**Action item**
A single number is needed: how many lines of the data hold the word "hidx".

*** Data to use Section Begins ***

-- pv_equiv track=rewrite | github.com/yfq512/sensitive-words-detect | server.py | words_extend
-- ===== SOURCE A (Python) =====
-- def words_extend(words_list, nums): # 对列表临近元素重组为新元素，从而进行列表拓展
--     words_list_org = words_list.copy()
--     nums = min(len(words_list_org), nums)
--     for n in range(2, nums+1):
--         temp_list = []
--         for i in range(len(words_list_org)):
--             try:
--                 temp_word = words_list_org[i]
--                 for k in range(1,n):
--                     temp_word = temp_word + words_list_org[i+k]
--                 temp_list.append(temp_word)
--             except:
--                 continue
--         for m in temp_list:
--             words_list.append(m)
--     return words_list
-- ===== SOURCE B (Python) =====
-- def words_extend(words_list, nums):
--     cap = min(len(words_list), nums)
--     out = list(words_list)
--     prev = list(words_list)
--     for n in range(2, cap + 1):
--         prev = [p + w for p, w in zip(prev, words_list[n - 1:])]
--         out += prev
--     return out
-- ===== Notes on version B (the rewrite author's own statement) =====
-- stated objective: faster
-- what changed: Instead of rebuilding every size-n window by an inner index loop guarded by try/except, B keeps the list of size-(n-1) window strings and extends each by one element via zip with the (n-1)-shifted list, so each round is one linear zip.
import Mathlib
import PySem

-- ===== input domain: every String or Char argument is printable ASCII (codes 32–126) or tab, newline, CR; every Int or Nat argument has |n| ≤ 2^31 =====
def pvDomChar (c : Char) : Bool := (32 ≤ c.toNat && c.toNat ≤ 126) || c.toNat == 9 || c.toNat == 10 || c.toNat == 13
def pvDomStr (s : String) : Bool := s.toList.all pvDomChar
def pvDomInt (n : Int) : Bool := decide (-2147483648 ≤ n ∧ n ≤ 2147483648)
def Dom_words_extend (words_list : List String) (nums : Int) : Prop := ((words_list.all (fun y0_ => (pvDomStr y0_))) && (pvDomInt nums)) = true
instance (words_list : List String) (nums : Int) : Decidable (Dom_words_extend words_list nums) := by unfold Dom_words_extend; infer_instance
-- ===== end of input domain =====

-- B builds each round's window strings by extending the previous round's windows by one element
-- (one zip per round) instead of rebuilding every window with an inner index loop guarded by
-- try/except. Equivalence is about the RETURN value only: Python A appends to its argument list
-- in place, B does not mutate it.

-- ===== PORT A =====
def words_extend (words_list : List String) (nums : Int) : List String :=
  let words_list_org := words_list
  let nums2 : Int := min (words_list_org.length : Int) nums
  (PySem.List.pyRange 2 (nums2 + 1) 1).foldl (fun acc n =>
    let temp_list := (PySem.List.pyRange 0 (words_list_org.length : Int) 1).foldl (fun tl i =>
      -- try: temp_word = org[i]; for k in range(1, n): temp_word += org[i+k]; append
      -- except: continue  — the Option models the IndexError, none = skip
      match (PySem.List.pyGet? words_list_org i).bind (fun w0 =>
          (PySem.List.pyRange 1 n 1).foldl
            (fun ow k => ow.bind (fun w => (PySem.List.pyGet? words_list_org (i + k)).map (fun x => w ++ x)))
            (some w0)) with
      | some w => tl ++ [w]
      | none => tl) []
    acc ++ temp_list) words_list

-- ===== PORT B =====
def words_extend_alt (words_list : List String) (nums : Int) : List String :=
  let cap : Int := min (words_list.length : Int) nums
  ((PySem.List.pyRange 2 (cap + 1) 1).foldl
    (fun st n =>
      let prev := List.zipWith (fun p w => p ++ w) st.1 (PySem.List.slice words_list (some (n - 1)) none)
      (prev, st.2 ++ prev))
    (words_list, words_list)).2

-- ===== PRECONDITION & SPEC =====
def Spec_words_extend (words_list : List String) (nums : Int) (out : List String) : Prop := out = words_extend_alt words_list nums
instance (words_list : List String) (nums : Int) (out : List String) : Decidable (Spec_words_extend words_list nums out) := by unfold Spec_words_extend; infer_instance

-- ===== CLAIM (what is proved, stated in full; the proofs are below) =====
def Claim_equal_words_extend : Prop := ∀ (words_list : List String) (nums : Int), Dom_words_extend words_list nums → Spec_words_extend words_list nums (words_extend words_list nums)

-- ===== LEMMAS AND PROOFS =====

-- the concatenation l[i] ++ l[i+1] ++ … ++ l[i+n-1] (left-associated, as both programs build it)
def pvCat (l : List String) (i n : Nat) : String :=
  ((l.drop (i + 1)).take (n - 1)).foldl (· ++ ·) (l.getD i "")

-- all windows of size n, in order of starting index
def pvWins (l : List String) (n : Nat) : List String :=
  (List.range (l.length + 1 - n)).map (fun i => pvCat l i n)

-- common reference: the original list followed by the windows of every size 2..cap
def pvRefI (l : List String) (cap : Int) : List String :=
  (PySem.List.pyRange 2 (cap + 1) 1).foldl (fun acc n => acc ++ pvWins l n.toNat) l

lemma pvCat_succ (l : List String) (i n : Nat) (h1 : 1 ≤ n) (h2 : i + n + 1 ≤ l.length) :
    pvCat l i n ++ l.getD (i + n) "" = pvCat l i (n + 1) := by
  unfold pvCat
  have hn : n + 1 - 1 = (n - 1) + 1 := by omega
  rw [hn, List.take_add_one, List.foldl_append]
  have hidx : (l.drop (i + 1))[n - 1]? = some (l.getD (i + n) "") := by
    rw [List.getElem?_drop]
    have : i + 1 + (n - 1) = i + n := by omega
    rw [this, List.getElem?_eq_getElem (by omega)]
    simp [List.getD, List.getElem?_eq_getElem (show i + n < l.length by omega)]
  rw [hidx]
  simp

lemma pvWins_one (l : List String) : pvWins l 1 = l := by
  unfold pvWins pvCat
  apply List.ext_getElem
  · simp
  · intro i h1 h2
    simp_all [List.getD]

-- the k-loop of A (over range(1, m)) with try/except semantics
lemma pvKloop (l : List String) (i m : Nat) (hi : i < l.length) (hm : 1 ≤ m) :
    (PySem.List.pyRange 1 (m : Int) 1).foldl
      (fun ow k => ow.bind (fun w => (PySem.List.pyGet? l ((i : Int) + k)).map (fun x => w ++ x)))
      (some (l.getD i "")) =
    if i + m ≤ l.length then some (pvCat l i m) else none := by
  induction m with
  | zero => omega
  | succ m ih =>
    rcases Nat.lt_or_ge 1 (m + 1) with h | h
    · have hm1 : 1 ≤ m := by omega
      have hcast : ((m : Int) + 1) = ((m + 1 : Nat) : Int) := by push_cast; ring
      rw [← hcast, PySem.List.pyRange_one_succ_right (by exact_mod_cast hm1), List.foldl_append,
        ih hm1]
      by_cases hc : i + m ≤ l.length
      · rw [if_pos hc]
        simp only [List.foldl_cons, List.foldl_nil, Option.bind_some]
        by_cases hc2 : i + (m + 1) ≤ l.length
        · rw [if_pos hc2]
          have hg : PySem.List.pyGet? l ((i : Int) + (m : Int)) = some (l.getD (i + m) "") := by
            have : (i : Int) + (m : Int) = ((i + m : Nat) : Int) := by push_cast; ring
            rw [this, PySem.List.pyGet?_natCast, List.getElem?_eq_getElem (by omega)]
            simp [List.getD, List.getElem?_eq_getElem (show i + m < l.length by omega)]
          rw [hg]
          simp only [Option.map_some, Option.some.injEq]
          exact pvCat_succ l i m hm1 (by omega)
        · rw [if_neg hc2]
          have hg : PySem.List.pyGet? l ((i : Int) + (m : Int)) = none := by
            have : (i : Int) + (m : Int) = ((i + m : Nat) : Int) := by push_cast; ring
            rw [this, PySem.List.pyGet?_natCast]
            simp; omega
          rw [hg]; rfl
      · rw [if_neg hc, if_neg (by omega)]
        rfl
    · have hm0 : m = 0 := by omega
      subst hm0
      rw [show ((1 : Nat) : Int) = 1 by rfl, PySem.List.pyRange_one_eq_nil le_rfl]
      rw [if_pos (by omega)]
      simp [pvCat]

-- the i-loop of A produces exactly the windows of size m
lemma pvIloop (l : List String) (m : Nat) (h1 : 1 ≤ m) (h2 : m ≤ l.length) :
    (PySem.List.pyRange 0 (l.length : Int) 1).foldl (fun tl i =>
      match (PySem.List.pyGet? l i).bind (fun w0 =>
          (PySem.List.pyRange 1 (m : Int) 1).foldl
            (fun ow k => ow.bind (fun w => (PySem.List.pyGet? l (i + k)).map (fun x => w ++ x)))
            (some w0)) with
      | some w => tl ++ [w]
      | none => tl) [] = pvWins l m := by
  rw [PySem.List.pyRange_zero_nat, List.foldl_map]
  have hstep : ∀ (tl : List String), ∀ i ∈ List.range l.length,
      (fun (tl : List String) (i : Nat) =>
        match (PySem.List.pyGet? l (i : Int)).bind (fun w0 =>
          (PySem.List.pyRange 1 (m : Int) 1).foldl
            (fun ow k => ow.bind (fun w => (PySem.List.pyGet? l ((i : Int) + k)).map (fun x => w ++ x)))
            (some w0)) with
        | some w => tl ++ [w]
        | none => tl) tl i
      = (fun (tl : List String) (i : Nat) => if i + m ≤ l.length then tl ++ [pvCat l i m] else tl) tl i := by
    intro tl i hi
    rw [List.mem_range] at hi
    have hget : PySem.List.pyGet? l (i : Int) = some (l.getD i "") := by
      rw [PySem.List.pyGet?_natCast, List.getElem?_eq_getElem hi]
      simp [List.getD, List.getElem?_eq_getElem hi]
    simp only [hget, Option.bind_some, pvKloop l i m hi h1]
    by_cases hc : i + m ≤ l.length
    · rw [if_pos hc, if_pos hc]
    · rw [if_neg hc, if_neg hc]
  rw [PySem.List.foldl_congr_mem _ _ _ _ hstep]
  have hsplit : List.range l.length
      = List.range (l.length + 1 - m) ++ (List.range (m - 1)).map (fun i => l.length + 1 - m + i) := by
    rw [← List.range_add]
    congr 1
    omega
  rw [hsplit, List.foldl_append]
  have hfirst : (List.range (l.length + 1 - m)).foldl
      (fun (tl : List String) i => if i + m ≤ l.length then tl ++ [pvCat l i m] else tl) [] = pvWins l m := by
    rw [PySem.List.foldl_congr_mem _ _ (fun tl i => tl ++ [pvCat l i m]) _ (by
      intro tl i hi
      rw [List.mem_range] at hi
      simp only [if_pos (show i + m ≤ l.length by omega)])]
    rw [PySem.List.foldl_append_singleton_eq_map]
    simp [pvWins]
  rw [hfirst, List.foldl_map]
  rw [PySem.List.foldl_congr_mem _ _ (fun tl _ => tl) _ (by
    intro tl i hi
    simp only [if_neg (show ¬ (l.length + 1 - m + i + m ≤ l.length) by omega)])]
  simp

-- extending the size-c windows by one element gives the size-(c+1) windows
lemma pvZip (l : List String) (c : Nat) (h1 : 1 ≤ c) :
    List.zipWith (fun p w => p ++ w) (pvWins l c) (l.drop c) = pvWins l (c + 1) := by
  apply List.ext_getElem
  · simp [pvWins]; omega
  · intro i hi1 hi2
    simp only [List.getElem_zipWith, pvWins, List.getElem_map, List.getElem_range,
      List.getElem_drop]
    have hlen : i < l.length - c := by simp [pvWins] at hi1; omega
    have : l[c + i] = l.getD (i + c) "" := by
      rw [List.getD_eq_getElem _ _ (by omega)]
      congr 1
      omega
    rw [this]
    exact pvCat_succ l i c h1 (by omega)

lemma words_extend_eq_ref (l : List String) (nums : Int) :
    words_extend l nums = pvRefI l (min (l.length : Int) nums) := by
  unfold words_extend pvRefI
  apply PySem.List.foldl_congr_mem
  intro acc n hn
  rw [PySem.List.mem_pyRange_one] at hn
  have hcap : n ≤ (l.length : Int) := le_trans (by omega) (min_le_left _ nums)
  have hn2 : (2 : Int) ≤ n := hn.1
  have hcast : n = ((n.toNat : Nat) : Int) := (Int.toNat_of_nonneg (by omega)).symm
  dsimp only []
  rw [show n.toNat = ((n : Int).toNat) from rfl]
  congr 1
  rw [show PySem.List.pyRange 1 n 1 = PySem.List.pyRange 1 ((n.toNat : Nat) : Int) 1 from by rw [← hcast]]
  exact pvIloop l n.toNat (by omega) (by omega)

-- invariant of B's fold: after sizes 2..c, first = size-c windows, second = the reference
lemma pvBfold (l : List String) (c : Nat) (h1 : 1 ≤ c) :
    (PySem.List.pyRange 2 ((c : Int) + 1) 1).foldl
      (fun st n =>
        (List.zipWith (fun p w => p ++ w) st.1 (PySem.List.slice l (some (n - 1)) none),
          st.2 ++ List.zipWith (fun p w => p ++ w) st.1 (PySem.List.slice l (some (n - 1)) none)))
      (l, l) = (pvWins l c, pvRefI l (c : Int)) := by
  induction c with
  | zero => omega
  | succ c ih =>
    rcases Nat.lt_or_ge 1 (c + 1) with h | h
    · have hc1 : 1 ≤ c := by omega
      have hcast : ((c : Int) + 1 + 1) = (((c + 1 : Nat) : Int) + 1) := by push_cast; ring
      have hrange : PySem.List.pyRange 2 (((c + 1 : Nat) : Int) + 1) 1
          = PySem.List.pyRange 2 ((c : Int) + 1) 1 ++ [(c : Int) + 1] := by
        rw [← hcast, PySem.List.pyRange_one_succ_right (by omega)]
      rw [hrange, List.foldl_append, ih hc1]
      simp only [List.foldl_cons, List.foldl_nil]
      have hslice : PySem.List.slice l (some ((c : Int) + 1 - 1)) none = l.drop c := by
        rw [show (c : Int) + 1 - 1 = ((c : Nat) : Int) by ring]
        exact PySem.List.slice_from_natCast l c
      have hrefs : pvRefI l ((c + 1 : Nat) : Int)
          = pvRefI l (c : Int) ++ pvWins l (c + 1) := by
        unfold pvRefI
        rw [hrange, List.foldl_append, List.foldl_cons, List.foldl_nil,
          show ((c : Int) + 1).toNat = c + 1 by omega]
      rw [hslice, pvZip l c hc1, hrefs]
    · have hc0 : c = 0 := by omega
      subst hc0
      rw [show ((1 : Nat) : Int) + 1 = 2 by rfl, PySem.List.pyRange_one_eq_nil le_rfl]
      rw [pvWins_one]
      unfold pvRefI
      rw [show ((1 : Nat) : Int) + 1 = 2 by rfl, PySem.List.pyRange_one_eq_nil le_rfl]
      rfl

lemma words_extend_alt_eq_ref (l : List String) (nums : Int) :
    words_extend_alt l nums = pvRefI l (min (l.length : Int) nums) := by
  unfold words_extend_alt
  dsimp only []
  by_cases h : min (l.length : Int) nums ≤ 1
  · rw [PySem.List.pyRange_one_eq_nil (by omega)]
    unfold pvRefI
    rw [PySem.List.pyRange_one_eq_nil (by omega)]
    rfl
  · have hcast : min (l.length : Int) nums = (((min (l.length : Int) nums).toNat : Nat) : Int) :=
      (Int.toNat_of_nonneg (by omega)).symm
    rw [hcast, pvBfold l (min (l.length : Int) nums).toNat (by omega)]

-- ===== VERDICT (by name: the statement is the Claim_ definition above) =====
theorem words_extend_spec : Claim_equal_words_extend := by
  intro l nums _
  unfold Spec_words_extend
  rw [words_extend_eq_ref, words_extend_alt_eq_ref]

*** Data to use Section Ends ***

**Exercise result**
2